The curry showed up and I gingerly scooped a small portion onto a large mound of rice. I was careful not to take too much of the sauce, fearing this is where the real heat was stored. A few bites in I was fine, laughing at the silly waiter for warning me so urgently against such a lovely little dish. Did I mention that the waiter stood next to me while I ate? For a good five minutes. At first I was reassured by this, thinking he was positioning himself to call an ambulance should I not survive the Jungle Curry. But when the curry failed to pack a punch, he was truly disappointed, crestfallen. I felt kind of sorry for him as he ambled back to the kitchen, presumably to have some terse words with the sloppy chef who obviously forgot the key ingredient, the one that knocks uniformed American girls out of their chairs at the mere sight of Jungle Curry.

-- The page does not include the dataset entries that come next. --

-- ===== PRECONDITION & SPEC =====
def Spec_highlight_json (code_text : String) (out : String) : Prop := out = highlight_json_alt code_text
instance (code_text : String) (out : String) : Decidable (Spec_highlight_json code_text out) := by unfold Spec_highlight_json; infer_instance

-- ===== CLAIM (what is proved, stated in full; the proofs are below) =====
def Claim_equal_highlight_json : Prop := ∀ (code_text : String), Dom_highlight_json code_text → Spec_highlight_json code_text (highlight_json code_text)

-- ===== LEMMAS AND PROOFS =====

-- aStrScan stays within [j, length]
theorem aStrScan_of_ge (t qs : List Char) (j fuel : Nat) (h : t.length ≤ j) :
    aStrScan t qs j fuel = t.length := by
  cases fuel with
  | zero => rfl
  | succ f => unfold aStrScan; simp [Nat.not_lt.mpr h]

theorem aStrScan_ge (t qs : List Char) (j fuel : Nat) (h : j ≤ t.length) :
    j ≤ aStrScan t qs j fuel := by
  induction fuel generalizing j with
  | zero => simpa [aStrScan]
  | succ f ih =>
    unfold aStrScan
    split_ifs with h1 h2 h3 h4 h5
    · by_cases hj : j + 2 ≤ t.length
      · exact le_trans (by omega) (ih (j + 2) hj)
      · rw [aStrScan_of_ge t qs (j + 2) f (by omega)]; exact h
    · omega
    · omega
    · exact le_trans (by omega) (ih (j + 1) (by omega))
    · exact le_trans (by omega) (ih (j + 1) (by omega))
    · exact h

-- correspondence of the two string scanners
theorem prefix_take {v l : List Char} : v.isPrefixOf l = true ↔ l.take v.length = v := by
  rw [List.isPrefixOf_iff_prefix, List.prefix_iff_eq_take, eq_comm]

theorem bScanStr_nil (hq : Bool) : bScanStr [] hq = ([], []) := rfl

theorem bScanStr_esc_nil (hq : Bool) : bScanStr ['\\'] hq = (['\\'], []) := rfl

theorem bScanStr_esc_cons (c2 : Char) (r2 : List Char) (hq : Bool) :
    bScanStr ('\\' :: c2 :: r2) hq = ('\\' :: c2 :: (bScanStr r2 hq).1, (bScanStr r2 hq).2) := rfl

theorem bScanStr_cons_ne (c : Char) (rest : List Char) (hq : Bool) (h1 : ¬ c = '\\') :
    bScanStr (c :: rest) hq =
      (if bQuot.isPrefixOf (c :: rest) then (bQuot, rest.drop 5)
       else if !hq && c = '"' then (['"'], rest)
       else (c :: (bScanStr rest hq).1, (bScanStr rest hq).2)) := by
  rw [bScanStr.eq_def]
  simp only [if_neg h1]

After he was gone, for reasons I cannot describe, the full flavor of the dish suddenly opened up. It opened up and bit me. Sweat appeared on my brow, my lips began to burn, and the back of my throat began to swell. I downed what was left of my wine but it did little good. I ate some rice, also to no avail. A few minutes went by and it kept getting worse. I was desperate for relief, so desperate that I dug back into it. Fight fire with fire, I reasoned. I ate voraciously and in a few minutes the burn subsided. I was restored to my natural state. I finished the rest of the curry with a smile on my face. I'm not sure if my mouth simply went numb or my body adapted to it or if all the heat was in the middle. These mysteries are far too vaguefor me to contemplate. I do know that when the waiter came back and found me smiling with a bite of curry in my mouth he was shocked. And congratulatory. He told me that he'd never seen anyone finish a plate of Jungle Curry. That if I could survive that I could eat anything on the menu and could probably do many things I hadn't even dreamt of.

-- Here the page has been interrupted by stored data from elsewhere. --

-- pv_equiv track=rewrite | github.com/piotrgredowski/svarog | src/svarog/_sync/section_mapping.py | _ends_with_unescaped_delimiter
-- ===== SOURCE A (Python) =====
-- import typing as t
--
-- ESCAPE_CHARACTER: t.Final[str] = "\\"
--
-- def _ends_with_unescaped_delimiter(path: str) -> bool:
--     if not path or path[-1] != ".":
--         return False
--
--     escape = False
--     for char in reversed(path[:-1]):
--         if char == ESCAPE_CHARACTER:
--             escape = not escape
--             continue
--         break
--     return not escape
-- ===== SOURCE B (Python) =====
-- import typing as t
--
-- ESCAPE_CHARACTER: t.Final[str] = "\\"
--
-- def _ends_with_unescaped_delimiter(path: str) -> bool:
--     if not path or path[-1] != ".":
--         return False
--     stripped = path[:-1].rstrip(ESCAPE_CHARACTER)
--     return (len(path) - 1 - len(stripped)) % 2 == 0
-- ===== Notes on version B (the rewrite author's own statement) =====
-- stated objective: simpler
-- what changed: Replaced the reverse char-by-char escape-flag toggling loop with rstrip of the trailing backslash run and a single parity check of its length.
import Mathlib
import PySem

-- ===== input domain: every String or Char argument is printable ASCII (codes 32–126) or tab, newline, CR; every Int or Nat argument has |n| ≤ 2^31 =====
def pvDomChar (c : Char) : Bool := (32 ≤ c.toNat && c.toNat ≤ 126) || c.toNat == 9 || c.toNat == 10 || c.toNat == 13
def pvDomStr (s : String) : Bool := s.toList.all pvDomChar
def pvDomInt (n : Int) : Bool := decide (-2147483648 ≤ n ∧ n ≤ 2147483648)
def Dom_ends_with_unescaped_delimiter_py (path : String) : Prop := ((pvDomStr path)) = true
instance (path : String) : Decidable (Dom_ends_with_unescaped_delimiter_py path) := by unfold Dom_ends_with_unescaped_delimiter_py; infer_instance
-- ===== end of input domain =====

-- B replaces A's reversed toggling loop by rstrip of the trailing backslash run plus one parity check (objective: simpler).


-- ===== PORT A =====
-- the for-loop over reversed(path[:-1]): toggles `escape` on '\', breaks at the first other char
def pvLoopA : List Char → Bool → Bool
  | [], escape => !escape
  | c :: rest, escape =>
      if c = '\\' then pvLoopA rest (!escape) else !escape

def ends_with_unescaped_delimiter_py (path : String) : Bool :=
  let l := path.toList
  match l.getLast? with          -- `if not path or path[-1] != "."` guard
  | some '.' => pvLoopA l.dropLast.reverse false
  | _ => false

-- ===== PORT B =====
def ends_with_unescaped_delimiter_py_alt (path : String) : Bool :=
  let l := path.toList
  if l.getLast? ≠ some '.' then false    -- `if not path or path[-1] != "."` guard
  else
    let body := l.dropLast
    -- path[:-1].rstrip("\\"): exact — drops exactly the trailing run of backslashes
    let stripped := (body.reverse.dropWhile (· = '\\')).reverse
    decide ((body.length - stripped.length) % 2 = 0)

-- ===== PRECONDITION & SPEC =====
def Spec_ends_with_unescaped_delimiter_py (path : String) (out : Bool) : Prop := out = ends_with_unescaped_delimiter_py_alt path
instance (path : String) (out : Bool) : Decidable (Spec_ends_with_unescaped_delimiter_py path out) := by unfold Spec_ends_with_unescaped_delimiter_py; infer_instance

-- ===== CLAIM (what is proved, stated in full; the proofs are below) =====
def Claim_equal_ends_with_unescaped_delimiter_py : Prop := ∀ (path : String), Dom_ends_with_unescaped_delimiter_py path → Spec_ends_with_unescaped_delimiter_py path (ends_with_unescaped_delimiter_py path)

-- ===== LEMMAS AND PROOFS =====
theorem pvLoopA_eq (xs : List Char) (e : Bool) :
    pvLoopA xs e
      = decide (((xs.takeWhile (· = '\\')).length + (if e then 1 else 0)) % 2 = 0) := by
  induction xs generalizing e with
  | nil => cases e <;> simp [pvLoopA]
  | cons c rest ih =>
      by_cases h : c = '\\'
      · subst h
        rw [show pvLoopA ('\\' :: rest) e = pvLoopA rest (!e) from by simp [pvLoopA], ih]
        rw [decide_eq_decide]
        cases e <;> (simp [List.takeWhile]; try omega)
      · simp [pvLoopA, List.takeWhile, h]
        cases e <;> simp

theorem run_length (body : List Char) :
    body.length - (body.reverse.dropWhile (· = '\\')).length
      = (body.reverse.takeWhile (· = '\\')).length := by
  have h := List.takeWhile_append_dropWhile (p := (· = '\\')) (l := body.reverse)
  have h2 := congrArg List.length h
  rw [List.length_append, List.length_reverse] at h2
  omega

-- ===== VERDICT (by name: the statement is the Claim_ definition above) =====
theorem ends_with_unescaped_delimiter_py_spec : Claim_equal_ends_with_unescaped_delimiter_py := by
  intro path _
  unfold Spec_ends_with_unescaped_delimiter_py
  unfold ends_with_unescaped_delimiter_py ends_with_unescaped_delimiter_py_alt
  cases hl : path.toList.getLast? with
  | none => simp [hl]
  | some c =>
      simp only [hl]
      by_cases hc : c = '.'
      · subst hc
        simp only [pvLoopA_eq, List.length_reverse, if_neg, Bool.false_eq_true,
          not_false_eq_true, Nat.add_zero]
        rw [run_length]
        simp
      · split <;> simp_all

On the walk to the concert Kevin told me he thought I should have been awarded a certificate, given a tee-shirt, had my signed photo posted on the wall. I concurred. I was robbed. Thankfully, I didn't have much time to labor the point as the concert was getting underway. Some crazy band from Austin - Okkervil River. They were indescribable. Beatles meets Mamas and Papas meets Coldplay. They were cool and Kevin was cool and London was cool and I just sat there enjoying the show and turning the waiter's words over in my mind like a prophecy. I wonder what else I can do? I hope I have the chance to find out.